Возвращался Степан уже потемну. Ближе к ночи подморозило, и снег под санями с хрустом оседал. Степан ослабил вожжи, примотав их к передку, и дал коню полную свободу. А сам уселся поудобнее, завернулся в тулуп и, угревшись, даже вздремнул малость. Знал, что мерин с дороги не собьется и мимо дома не пройдет. Сани точно плыли по наезженной колее, протяжно и певуче поскрипывая; лишь изредка их заносило на крутых раскатах, и они коротко и глухо ударялись концами отводин в затвердевшие сугробы. Мерин тоже подремывал на ходу, однако шага не сбавлял, твердо и безошибочно ступая по дороге. А ближе к деревне и вовсе очнулся и, громко всхрапывая, живее пошел, заспешил, почуяв желанный и скорый отдых.

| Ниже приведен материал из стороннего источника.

-- pv_equiv track=rewrite | github.com/JustZer/common_tools | data_processing/protobuf_/process_proto.py | get_dynamic_wire_format
-- ===== SOURCE A (Python) =====
-- def get_dynamic_wire_format(data, start, end):
--     wire_type = data[start] & 0x7
--     firstByte = data[start]
--     if (firstByte & 0x80) == 0:
--         field_number = (firstByte >> 3)
--         return (start + 1, wire_type, field_number)
--     else:
--         byteList = []
--         pos = 0
--         while True:
--             if start + pos >= end:
--                 return (None, None, None)
--             oneByte = data[start + pos]
--             byteList.append(oneByte & 0x7F)
--             pos = pos + 1
--             if oneByte & 0x80 == 0x0:
--                 break;
--
--         newStart = start + pos
--
--         index = len(byteList) - 1
--         field_number = 0
--         while index >= 0:
--             field_number = (field_number << 0x7) + byteList[index]
--             index = index - 1
--
--         field_number = (field_number >> 3)
--         return (newStart, wire_type, field_number)
-- ===== SOURCE B (Python) =====
-- def get_dynamic_wire_format(data, start, end):
--     first = data[start]
--     wire_type = first & 0x7
--     if first & 0x80 == 0:
--         return (start + 1, wire_type, first >> 3)
--     field_number = 0
--     for pos in range(end - start):
--         b = data[start + pos]
--         field_number += (b & 0x7F) << (7 * pos)
--         if b & 0x80 == 0:
--             return (start + pos + 1, wire_type, field_number >> 3)
--     return (None, None, None)
-- ===== Notes on version B (the rewrite author's own statement) =====
-- stated objective: simpler
-- what changed: The multibyte varint branch becomes a single bounded for-loop over range(end-start) that accumulates field_number += (b & 0x7F) << (7*pos) and returns as soon as the terminator byte appears, replacing A's unbounded while-loop that collects low-7-bit chunks into a list plus a second reverse (fn << 7) + chunk reconstruction loop.
import Mathlib
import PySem

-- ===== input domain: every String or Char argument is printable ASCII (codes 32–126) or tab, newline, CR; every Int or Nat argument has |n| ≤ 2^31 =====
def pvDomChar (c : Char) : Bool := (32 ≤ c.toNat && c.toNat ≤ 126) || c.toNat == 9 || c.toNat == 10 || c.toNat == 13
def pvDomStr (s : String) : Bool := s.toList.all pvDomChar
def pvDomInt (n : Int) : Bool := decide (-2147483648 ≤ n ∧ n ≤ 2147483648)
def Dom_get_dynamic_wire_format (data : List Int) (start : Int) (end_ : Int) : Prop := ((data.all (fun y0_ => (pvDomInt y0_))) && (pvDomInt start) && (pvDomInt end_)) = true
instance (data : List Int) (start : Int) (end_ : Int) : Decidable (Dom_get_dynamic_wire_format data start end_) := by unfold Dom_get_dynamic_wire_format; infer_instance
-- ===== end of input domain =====

-- B replaces A's two-pass varint decoding (collect chunks into a list, then reconstruct
-- backwards) by one bounded for-loop over range(end-start) that accumulates the field
-- number forward and returns immediately at the terminator; objective: simpler, same cost.

-- ===== PORT A =====
-- A's inner `while True` collector: appends (byte & 0x7F) chunks, returns (byteList, pos);
-- `none` covers A's `return (None, None, None)` when start+pos >= end (and the IndexError
-- case excluded by Pre_). fuel makes the loop total (ample: the loop runs < end_ - start
-- times); the `start + pos ≥ end_` guard is the Python loop's own exit.
def pvCollectA (data : List Int) (end_ start : Int) (fuel : Nat) (pos : Int)
    (byteList : List Int) : Option (List Int × Int) :=
  match fuel with
  | 0 => none
  | fuel + 1 =>
    if start + pos ≥ end_ then none
    else
      match PySem.List.pyGet? data (start + pos) with
      | none => none  -- IndexError in Python; excluded by Pre_
      | some oneByte =>
        let byteList' := byteList ++ [PySem.Int.band oneByte 0x7F]
        if PySem.Int.band oneByte 0x80 = 0 then some (byteList', pos + 1)
        else pvCollectA data end_ start fuel (pos + 1) byteList'

def get_dynamic_wire_format (data : List Int) (start : Int) (end_ : Int) :
    Option Int × Option Int × Option Int :=
  match PySem.List.pyGet? data start with
  | none => (none, none, none)  -- IndexError; excluded by Pre_
  | some firstByte =>
    let wire_type := PySem.Int.band firstByte 0x7
    if PySem.Int.band firstByte 0x80 = 0 then
      (some (start + 1), some wire_type, some (firstByte >>> (3:Nat)))
    else
      match pvCollectA data end_ start ((end_ - start).toNat + 1) 0 [] with
      | none => (none, none, none)
      | some (byteList, pos) =>
        let newStart := start + pos
        -- A's second loop: index from len-1 down to 0, fn = (fn << 7) + byteList[index]
        let field_number := byteList.reverse.foldl (fun (fn b : Int) => (fn <<< (7:Nat)) + b) 0
        (some newStart, some wire_type, some (field_number >>> (3:Nat)))

-- ===== PORT B =====
-- B's `for pos in range(end - start)` body: structural recursion over the range list;
-- returns the final triple directly at the terminator, (none,none,none) when the range is
-- exhausted. `pos.toNat` in the shift is exact: range elements here are ≥ 0.
def pvScanB (data : List Int) (start wire_type : Int) :
    List Int → Int → Option Int × Option Int × Option Int
  | [], _ => (none, none, none)
  | pos :: rest, field_number =>
    match PySem.List.pyGet? data (start + pos) with
    | none => (none, none, none)  -- IndexError in Python; excluded by Pre_
    | some b =>
      let field_number' := field_number + (PySem.Int.band b 0x7F <<< (7 * pos).toNat)
      if PySem.Int.band b 0x80 = 0 then
        (some (start + pos + 1), some wire_type, some (field_number' >>> (3:Nat)))
      else pvScanB data start wire_type rest field_number'

def get_dynamic_wire_format_alt (data : List Int) (start : Int) (end_ : Int) :
    Option Int × Option Int × Option Int :=
  match PySem.List.pyGet? data start with
  | none => (none, none, none)  -- IndexError; excluded by Pre_
  | some first =>
    let wire_type := PySem.Int.band first 0x7
    if PySem.Int.band first 0x80 = 0 then
      (some (start + 1), some wire_type, some (first >>> (3:Nat)))
    else pvScanB data start wire_type (PySem.List.pyRange 0 (end_ - start) 1) 0

-- ===== PRECONDITION & SPEC =====
-- Pre_ excludes exactly the inputs where A raises IndexError: start not a valid index, or
-- the first byte has its high bit set, end exceeds the buffer length, and every byte from
-- start to the end of the buffer has its high bit set (so the loop runs off the buffer).
def Pre_get_dynamic_wire_format (data : List Int) (start : Int) (end_ : Int) : Prop :=
  PySem.Raise.InRange data.length start ∧
  ¬(PySem.Int.band (PySem.List.pyGetD data start 0) 0x80 ≠ 0 ∧ (data.length : Int) < end_ ∧
     ∀ q ∈ PySem.List.pyRange start (data.length : Int) 1,
       PySem.Int.band (PySem.List.pyGetD data q 0) 0x80 ≠ 0)
instance (data : List Int) (start : Int) (end_ : Int) :
    Decidable (Pre_get_dynamic_wire_format data start end_) := by
  unfold Pre_get_dynamic_wire_format; infer_instance

def pvWitness_get_dynamic_wire_format : List Int × Int × Int := ([0x85, 0x22], 0, 2)

def Spec_get_dynamic_wire_format (data : List Int) (start : Int) (end_ : Int)
    (out : Option Int × Option Int × Option Int) : Prop :=
  out = get_dynamic_wire_format_alt data start end_
instance (data : List Int) (start : Int) (end_ : Int)
    (out : Option Int × Option Int × Option Int) :
    Decidable (Spec_get_dynamic_wire_format data start end_ out) := by
  unfold Spec_get_dynamic_wire_format; infer_instance

-- ===== CLAIM (what is proved, stated in full; the proofs are below) =====
def Claim_equal_get_dynamic_wire_format : Prop :=
  ∀ (data : List Int) (start : Int) (end_ : Int),
    Dom_get_dynamic_wire_format data start end_ →
    Pre_get_dynamic_wire_format data start end_ →
    Spec_get_dynamic_wire_format data start end_ (get_dynamic_wire_format data start end_)

-- ===== LEMMAS AND PROOFS =====

-- the value A's second (reverse) loop computes from a chunk list
def pvRecon (l : List Int) : Int := l.reverse.foldl (fun (fn b : Int) => (fn <<< (7:Nat)) + b) 0

theorem pvRecon_foldl_shift (l : List Int) (a : Int) :
    l.foldl (fun (fn b : Int) => (fn <<< (7:Nat)) + b) a
      = l.foldl (fun (fn b : Int) => (fn <<< (7:Nat)) + b) 0 + a * 2 ^ (7 * l.length) := by
  induction l generalizing a with
  | nil => simp
  | cons c l ih =>
    simp only [List.foldl_cons, List.length_cons]
    rw [ih ((a <<< (7:Nat)) + c), ih (((0 : Int) <<< (7:Nat)) + c)]
    simp only [Int.shiftLeft_eq]
    have hp : (2 : Int) ^ (7 * (l.length + 1)) = 2 ^ (7 * l.length) * 2 ^ 7 := by
      rw [← pow_add]; ring_nf
    rw [hp]; ring

theorem pvRecon_append (acc : List Int) (c : Int) :
    pvRecon (acc ++ [c]) = pvRecon acc + c <<< (7 * acc.length) := by
  unfold pvRecon
  rw [List.reverse_append, List.reverse_singleton, List.singleton_append,
      List.foldl_cons, pvRecon_foldl_shift]
  simp only [Int.shiftLeft_eq, List.length_reverse]
  ring

-- B's scan over pyRange pos (end_-start) 1, started at pvRecon acc, computes exactly what
-- A's top level computes from pvCollectA's result (including the none cases).
theorem pvScanB_eq_collectA (data : List Int) (end_ start wt : Int) (fuel : Nat)
    (pos : Int) (acc : List Int) (hpos : pos = (acc.length : Int))
    (hfuel : (end_ - start - pos).toNat < fuel) :
    pvScanB data start wt (PySem.List.pyRange pos (end_ - start) 1) (pvRecon acc)
      = match pvCollectA data end_ start fuel pos acc with
        | none => (none, none, none)
        | some (bl, p) => (some (start + p), some wt, some (pvRecon bl >>> (3:Nat))) := by
  induction fuel generalizing pos acc with
  | zero => omega
  | succ fuel ih =>
    unfold pvCollectA
    by_cases h : start + pos ≥ end_
    · rw [PySem.List.pyRange_one_eq_nil (by omega)]
      simp [h, pvScanB]
    · rw [PySem.List.pyRange_one_cons (by omega)]
      simp only [h, if_false, pvScanB]
      cases hget : PySem.List.pyGet? data (start + pos) with
      | none => rfl
      | some b =>
        have hshift : (7 * pos).toNat = 7 * acc.length := by omega
        by_cases hstop : PySem.Int.band b 0x80 = 0
        · simp [hstop, hshift, ← pvRecon_append]; omega
        · simp only [hstop, if_false]
          rw [hshift, ← pvRecon_append]
          exact ih (pos + 1) (acc ++ [PySem.Int.band b 0x7F]) (by simp [hpos])
            (by omega)

-- ===== VERDICT (by name: the statement is the Claim_ definition above) =====
theorem get_dynamic_wire_format_spec : Claim_equal_get_dynamic_wire_format := by
  intro data start end_ _hdom _hpre
  unfold Spec_get_dynamic_wire_format get_dynamic_wire_format get_dynamic_wire_format_alt
  cases hget : PySem.List.pyGet? data start with
  | none => rfl
  | some firstByte =>
    simp only []
    by_cases hfb : PySem.Int.band firstByte 0x80 = 0
    · simp [hfb]
    · simp only [hfb, if_false]
      have h := pvScanB_eq_collectA data end_ start (PySem.Int.band firstByte 0x7)
        ((end_ - start).toNat + 1) 0 [] (by simp) (by omega)
      simp only [pvRecon, List.reverse_nil, List.foldl_nil] at h
      rw [h]
theorem find_similar_hashes_alt_items (top_hashes all_hashes : List String)
    (counter : List (String × Int)) :
    find_similar_hashes_alt top_hashes all_hashes counter
      = (PySem.Set.ofList top_hashes).map
          (fun t => (t, (pvS all_hashes counter t).items)) := by
  unfold find_similar_hashes_alt
  dsimp only
  have h0 : (top_hashes.foldl
        (fun r top_hash => r.insert top_hash (PySem.Dict.empty : PySem.Dict String Int))
        PySem.Dict.empty)
      = PySem.Dict.mk ((PySem.Set.ofList top_hashes).map
          (fun t => (t, (PySem.Dict.empty : PySem.Dict String Int)))) := by
    apply PySem.Dict.ext
    rw [show (PySem.Dict.empty : PySem.Dict String (PySem.Dict String Int))
          = PySem.Dict.mk (([] : List String).map fun t => (t, (PySem.Dict.empty : PySem.Dict String Int))) from rfl]
    rw [pvItems_foldl_insert (fun _ => PySem.Dict.empty) top_hashes [] List.nodup_nil]
    rfl
  rw [h0, pvBMain top_hashes counter all_hashes (fun _ => PySem.Dict.empty), List.map_map]
  rfl

-- ===== VERDICT (by name: the statement is the Claim_ definition above) =====
theorem find_similar_hashes_spec : Claim_equal_find_similar_hashes := by
  intro tops alls counter _
  unfold Spec_find_similar_hashes
  rw [find_similar_hashes_items, find_similar_hashes_alt_items]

И Степана будто знобящим ветерком обдало — такое чувство было, словно уехал он из деревни не утром сегодня, а давным-давно, и теперь возвращался, не зная, как встретят его и как он сам будет держаться, чтобы не ударить в грязь лицом.
Деревня приблизилась, надвинулась как-то разом, слепо чернея крышами. Собаки встретили и проводили подводу до самого переулка дружным заливистым лаем. Потом, как по команде, смолкли и отстали. И Степан прямо перед собой, слева, увидел огонек: светилось окно учительницы. Степан облегченно вздохнул: значит, все в порядке! И, не слезая С саней, долго смотрел на притягивающе ровный, не убывающий свет в окне, единственном во всем селе, а может, и во всем мире в этот поздний час. «Зайти теперь или отложить до завтра? — заколебался Степан, потрогав рукой лежавший в передке мешок с подарками. — А вдруг Татьяна Николаевна ждет? Может, потому и свет…»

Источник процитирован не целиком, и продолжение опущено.